I’ve just been reading an article on rapid e-learning (more of that in my next blog post), but it got my thinking - which is always a good thing.  There are some things I see time and time again in terms of material presented for ‘conversion’ to
e-learning (well, courseware actually if I’m being specific). A lot of the time this material is presented by an organisation as something they’d like done ’rapidly’.

  • More often than not the content structure isn’t that great
  • There’s simply too much of it
  • It focuses on facts, rather than the learners’ and organisation’s needs
  • Its tone and style is totally unsuitable – usually a highly passive ‘formaleese’
  • And it’s ‘why use an image, when a 1000 words will do?’
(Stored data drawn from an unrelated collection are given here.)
-- pv_equiv track=rewrite | github.com/karu9/adventcalendar3 | src/day21/day21.py | regroup_grids
-- ===== SOURCE A (Python) =====
-- def regroup_grids(sub_grids):
--     grid = []
--     for row in range(len(sub_grids)):
--         for subrow in range(len(sub_grids[0][0])):
--             val = ''
--             for column in range(len(sub_grids[0])):
--                 val += sub_grids[row][column][subrow]
--             grid.append(val)
--     return grid
-- ===== SOURCE B (Python) =====
-- def regroup_grids(sub_grids):
--     if not sub_grids:
--         return []
--     r0 = len(sub_grids[0][0])
--     c0 = len(sub_grids[0])
--     grid = []
--     for block in sub_grids:
--         rows = [''] * r0
--         for col in block[:c0]:
--             rows = [rows[j] + col[j] for j in range(r0)]
--         grid.extend(rows)
--     return grid
-- ===== Notes on version B (the rewrite author's own statement) =====
-- stated objective: alternative
-- what changed: Loop interchange: instead of A's subrow-outer/column-inner loops that build each output string one at a time, B keeps a vector of r0 partial row strings per block and folds the block's first c0 columns into it by elementwise concatenation, emitting the whole vector at once; Pre_ restricts to the inputs on which A returns (A raises IndexError on an empty first block or, when r0 > 0, on a block with fewer than c0 columns or a column among the first c0 shorter than r0).
import Mathlib
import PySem

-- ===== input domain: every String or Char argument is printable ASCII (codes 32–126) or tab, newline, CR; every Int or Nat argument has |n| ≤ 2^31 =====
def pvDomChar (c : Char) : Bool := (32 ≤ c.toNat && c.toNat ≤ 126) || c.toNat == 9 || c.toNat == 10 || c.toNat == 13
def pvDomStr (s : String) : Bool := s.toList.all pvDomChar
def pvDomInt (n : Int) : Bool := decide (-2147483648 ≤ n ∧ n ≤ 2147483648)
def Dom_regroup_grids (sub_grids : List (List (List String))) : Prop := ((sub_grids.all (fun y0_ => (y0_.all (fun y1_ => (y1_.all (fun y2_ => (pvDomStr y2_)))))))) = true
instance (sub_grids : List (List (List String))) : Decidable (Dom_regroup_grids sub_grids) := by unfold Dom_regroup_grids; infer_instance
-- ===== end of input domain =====

-- B interchanges the loops: per block it folds the columns into a vector of r0 partial row
-- strings (elementwise concatenation via zip) instead of A's subrow-outer/column-inner build
-- of one output string at a time; objective: alternative decomposition. No argument is mutated.

-- ===== PORT A =====
-- Python 'val' is a str built by '+='; it is carried as its character list ('' = [], '+=' = List.append)
-- and turned into a String when appended to grid — exact for Python string concatenation.
def regroup_grids (sub_grids : List (List (List String))) : List String :=
  (PySem.List.pyRange 0 (sub_grids.length : Int) 1).foldl (fun grid row =>
    (PySem.List.pyRange 0 ((PySem.List.pyGetD (PySem.List.pyGetD sub_grids 0 []) 0 []).length : Int) 1).foldl (fun grid subrow =>
      grid ++ [String.ofList ((PySem.List.pyRange 0 ((PySem.List.pyGetD sub_grids 0 []).length : Int) 1).foldl (fun val column =>
        val ++ (PySem.List.pyGetD (PySem.List.pyGetD (PySem.List.pyGetD sub_grids row []) column []) subrow "").toList) [])]) grid) []

-- ===== PORT B =====
-- 'if not sub_grids: return []' is the leading if; [''] * r0 = List.replicate;
-- block[:c0] = PySem.List.slice; '[rows[j] + col[j] for j in range(r0)]' = map over pyRange
-- (rows[j]/col[j] via pyGetD: rows always has length r0, and a too-short col is outside Pre_);
-- grid.extend(rows) = grid ++ rows.
def regroup_grids_alt (sub_grids : List (List (List String))) : List String :=
  if sub_grids.isEmpty then [] else
  let r0 := (PySem.List.pyGetD (PySem.List.pyGetD sub_grids 0 []) 0 []).length
  let c0 := (PySem.List.pyGetD sub_grids 0 []).length
  sub_grids.foldl (fun grid block =>
    grid ++ (PySem.List.slice block none (some (c0 : Int))).foldl
      (fun rows col => (PySem.List.pyRange 0 (r0 : Int) 1).map (fun j =>
        PySem.List.pyGetD rows j "" ++ PySem.List.pyGetD col j ""))
      (List.replicate r0 "")) []

-- ===== PRECONDITION & SPEC =====
-- Pre_ is exactly the set of inputs on which the Python A returns normally: on its complement A
-- raises IndexError (empty first block, or with r0 > 0 a block with fewer than c0 columns or a
-- column among the first c0 shorter than r0).
def Pre_regroup_grids (sub_grids : List (List (List String))) : Prop :=
  sub_grids = [] ∨
  ((sub_grids.getD 0 []) ≠ [] ∧
   (((sub_grids.getD 0 []).getD 0 []).length = 0 ∨
    ∀ b ∈ sub_grids, (sub_grids.getD 0 []).length ≤ b.length ∧
      ∀ j ∈ List.range (sub_grids.getD 0 []).length,
        ((sub_grids.getD 0 []).getD 0 []).length ≤ (b.getD j []).length))
instance (sub_grids : List (List (List String))) : Decidable (Pre_regroup_grids sub_grids) := by
  unfold Pre_regroup_grids; infer_instance
def pvWitness_regroup_grids : List (List (List String)) :=
  [[["ab", "cd"], ["ef", "gh"]], [["ij", "kl"], ["mn", "op"]]]

def Spec_regroup_grids (sub_grids : List (List (List String))) (out : List String) : Prop :=
  out = regroup_grids_alt sub_grids
instance (sub_grids : List (List (List String))) (out : List String) : Decidable (Spec_regroup_grids sub_grids out) := by
  unfold Spec_regroup_grids; infer_instance

-- ===== CLAIM =====
def Claim_equal_regroup_grids : Prop := ∀ (sub_grids : List (List (List String))),
  Dom_regroup_grids sub_grids → Pre_regroup_grids sub_grids →
  Spec_regroup_grids sub_grids (regroup_grids sub_grids)

-- ===== LEMMAS AND PROOFS =====

theorem getD_mem_of_lt {α : Type} (l : List α) (n : Nat) (d : α) (h : n < l.length) :
    l.getD n d ∈ l := by
  rw [List.getD_eq_getElem?_getD, List.getElem?_eq_getElem h]
  exact List.getElem_mem h

theorem flatMap_range_getD {α β : Type} (l : List α) (g : α → List β) (d : α) :
    (List.range l.length).flatMap (fun i => g (l.getD i d)) = l.flatMap g := by
  induction l with
  | nil => simp
  | cons x xs ih =>
    simp only [List.length_cons, List.range_succ_eq_map, List.flatMap_cons, List.flatMap_map,
      Nat.succ_eq_add_one, List.getD_cons_succ, List.getD_cons_zero]
    rw [ih]

theorem flatMap_singleton_eq_map {α β : Type} (l : List α) (f : α → β) :
    l.flatMap (fun x => [f x]) = l.map f := by
  induction l with
  | nil => rfl
  | cons x xs ih => simp [List.flatMap_cons, ih]

theorem flatMap_congr_mem {α β : Type} (l : List α) (f g : α → List β)
    (h : ∀ a ∈ l, f a = g a) : l.flatMap f = l.flatMap g := by
  induction l with
  | nil => rfl
  | cons x xs ih =>
    rw [List.flatMap_cons, List.flatMap_cons, h x (by simp), ih (fun a ha => h a (by simp [ha]))]

theorem A_eq (s : List (List (List String))) :
    regroup_grids s = (List.range s.length).flatMap (fun row =>
      (List.range ((s.getD 0 []).getD 0 []).length).map (fun subrow =>
        String.ofList ((List.range (s.getD 0 []).length).flatMap (fun column =>
          (((s.getD row []).getD column []).getD subrow "").toList)))) := by
  unfold regroup_grids
  simp only [PySem.List.pyGetD_zero, PySem.List.pyRange_zero_nat, List.foldl_map,
    PySem.List.pyGetD_natCast, PySem.List.foldl_append_eq_flatMap, List.nil_append]
  simp only [flatMap_singleton_eq_map]

theorem B_eq (s : List (List (List String))) (hne : s ≠ []) :
    regroup_grids_alt s = s.flatMap (fun block =>
      (block.take (s.getD 0 []).length).foldl
        (fun rows col => (List.range ((s.getD 0 []).getD 0 []).length).map (fun j =>
          rows.getD j "" ++ col.getD j ""))
        (List.replicate ((s.getD 0 []).getD 0 []).length "")) := by
  unfold regroup_grids_alt
  have h0 : s.isEmpty = false := by cases s with | nil => exact absurd rfl hne | cons x xs => rfl
  simp only [h0, Bool.false_eq_true, if_false, PySem.List.pyGetD_zero,
    PySem.List.slice_to_natCast, PySem.List.pyRange_zero_nat, List.map_map,
    Function.comp_def, PySem.List.pyGetD_natCast, PySem.List.foldl_append_eq_flatMap,
    List.nil_append]

theorem getD_map_range {α : Type} (r0 j : Nat) (g : Nat → α) (d : α) (hj : j < r0) :
    ((List.range r0).map g).getD j d = g j := by
  rw [List.getD_eq_getElem?_getD,
    List.getElem?_eq_getElem (by simp [hj] : j < ((List.range r0).map g).length)]
  simp

-- the column fold: folding the columns cs into a vector of r0 partial rows, starting from any
-- vector (range r0).map g, appends at each position j the j-th entry of every column in order
theorem fold_idx (r0 : Nat) (cs : List (List String)) (g : Nat → String) :
    cs.foldl (fun rows col => (List.range r0).map (fun j =>
        rows.getD j "" ++ col.getD j "")) ((List.range r0).map g)
    = (List.range r0).map (fun j =>
        String.ofList ((g j).toList ++ cs.flatMap (fun col => (col.getD j "").toList))) := by
  induction cs generalizing g with
  | nil =>
    simp only [List.foldl_nil, List.flatMap_nil, List.append_nil, String.ofList_toList]
  | cons c cs ih =>
    rw [List.foldl_cons]
    have hstep : (List.range r0).map (fun j =>
        ((List.range r0).map g).getD j "" ++ c.getD j "")
        = (List.range r0).map (fun j => g j ++ c.getD j "") := by
      apply List.map_congr_left
      intro j hj
      rw [getD_map_range r0 j g "" (List.mem_range.mp hj)]
    rw [hstep, ih (fun j => g j ++ c.getD j "")]
    apply List.map_congr_left
    intro j hj
    rw [List.flatMap_cons, String.toList_append]
    simp [List.append_assoc]

-- take n as a flatMap over range n (n within bounds)
theorem flatMap_take_eq_range {α β : Type} (l : List α) (n : Nat) (f : α → List β) (d : α)
    (h : n ≤ l.length) :
    (l.take n).flatMap f = (List.range n).flatMap (fun i => f (l.getD i d)) := by
  have hlen : (l.take n).length = n := by simp [h]
  rw [← flatMap_range_getD (l.take n) f d, hlen]
  apply flatMap_congr_mem
  intro i hi
  rw [List.mem_range] at hi
  congr 1
  have hil : i < l.length := by omega
  rw [List.getD_eq_getElem?_getD, List.getD_eq_getElem?_getD,
    List.getElem?_eq_getElem (by omega : i < (l.take n).length), List.getElem?_eq_getElem hil,
    Option.getD_some, Option.getD_some, List.getElem_take]

theorem replicate_eq_map_range {α : Type} (r0 : Nat) (d : α) :
    List.replicate r0 d = (List.range r0).map (fun _ => d) := by
  simp [List.map_const']

-- one block, well-shaped case
theorem block_eq (b : List (List String)) (c0 r0 : Nat) (hb : c0 ≤ b.length) :
    (b.take c0).foldl (fun rows col => (List.range r0).map (fun j =>
        rows.getD j "" ++ col.getD j "")) (List.replicate r0 "")
    = (List.range r0).map (fun subrow =>
        String.ofList ((List.range c0).flatMap (fun column =>
          ((b.getD column []).getD subrow "").toList))) := by
  rw [replicate_eq_map_range, fold_idx]
  apply List.map_congr_left
  intro j hj
  rw [flatMap_take_eq_range b c0 _ [] hb]
  rfl

-- one block, r0 = 0 case: the row vector is empty throughout
theorem block_zero (b : List (List String)) (c0 : Nat) :
    (b.take c0).foldl (fun rows col => (List.range 0).map (fun j =>
        rows.getD j "" ++ col.getD j "")) (List.replicate 0 "") = [] := by
  rw [replicate_eq_map_range, fold_idx]
  rfl

-- ===== VERDICT =====
theorem regroup_grids_spec : Claim_equal_regroup_grids := by
  intro s _ hpre
  unfold Spec_regroup_grids
  rcases hpre with rfl | ⟨hb0, hcase⟩
  · rfl
  have hne : s ≠ [] := by
    intro h; rw [h] at hb0; exact hb0 rfl
  rw [A_eq, B_eq s hne,
    ← flatMap_range_getD s (fun block =>
      (block.take (s.getD 0 []).length).foldl
        (fun rows col => (List.range ((s.getD 0 []).getD 0 []).length).map (fun j =>
          rows.getD j "" ++ col.getD j ""))
        (List.replicate ((s.getD 0 []).getD 0 []).length "")) []]
  apply flatMap_congr_mem
  intro row hrow
  rw [List.mem_range] at hrow
  rcases hcase with hr0 | hshape
  · rw [hr0, block_zero]
    simp
  · obtain ⟨hb, -⟩ := hshape (s.getD row []) (getD_mem_of_lt s row [] hrow)
    exact (block_eq (s.getD row []) _ _ hb).symm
And this is just the tip of the iceberg, but there’s a bottom line issue: you’ve gotta sort out the basics no matter what you’re going to do with your content. So what follows isn’t necessarily best practice for e-learning, I’d say it was best practice for content -and it’ll make turning it into some form of learning/ e-learning material a whole lot quicker and easier.

Sort out a structure
All this needs to be is a simple flow that allows a learner to ‘get it’ and fit the details in with the big picture; maybe content wrapped around a timeline/ scenario. Don’t worry what. As long as it’s got a basic, clear structure – that’s good.

Cut it…
Aim to cut the text in documents to 40% of the original word count with ZERO loss of content. If all you’ve got are PowerPoints… well, first I hope they’re visuals because that’s a good thing. If they’re bullets… that’s not so good. Only thing here is to note down what’s said ‘over’ these PowerPoints when used - and then cut, cut, cut!

Then cut again!
Simply ditch the ridiculous. Take the dreaded listing of procedures for example – DITCH! I fall back when I see this. If you want it as content then give it a separate page to itself, or make it a printable take-away in a pdf so that whoever wants to can have it to hand when they go to DO – but think about what a learner is going to be able to DO based on this list. If nothing – say bye bye.

If it’s an actual procedure – video it! Much more powerful than a written list – I won’t bore you with the details, you get the picture…

And speaking of pictures…
Use images. Say it with pictures. Again, it’ll cut down words and enhance understanding when done appropriately. Slap any words that describe your picture, or even highlight your data, back into the image. And don’t repeat what the image does well in cumbersome text somehere removed fom your image – resist!

The story so far
OK, so we’ve a bit of a structure, 30% of the original word count, and nice informative (and more memorable) images… time to make it snappy by making your remaining words earn their keep. If you’ve not come across it before you should check out an essay by George Orwell that could support the point of view that he was the first writer to offer a style guide for online text! His 1946 essay ‘Politics and the English Language’ has six great tips for knocking-up some e-learning prose:

  • “Never use a metaphor, simile, or other figure of speech which you are used to seeing in print
  • Never us a long word where a short one will do
  • If it is possible to cut a word out, always cut it out
  • Never use the passive where you can use the active
  • Never use a foreign phrase, a scientific word, or a jargon word if you can think of an everyday English equivalent
  • Break any of these rules sooner than say anything outright barbarous”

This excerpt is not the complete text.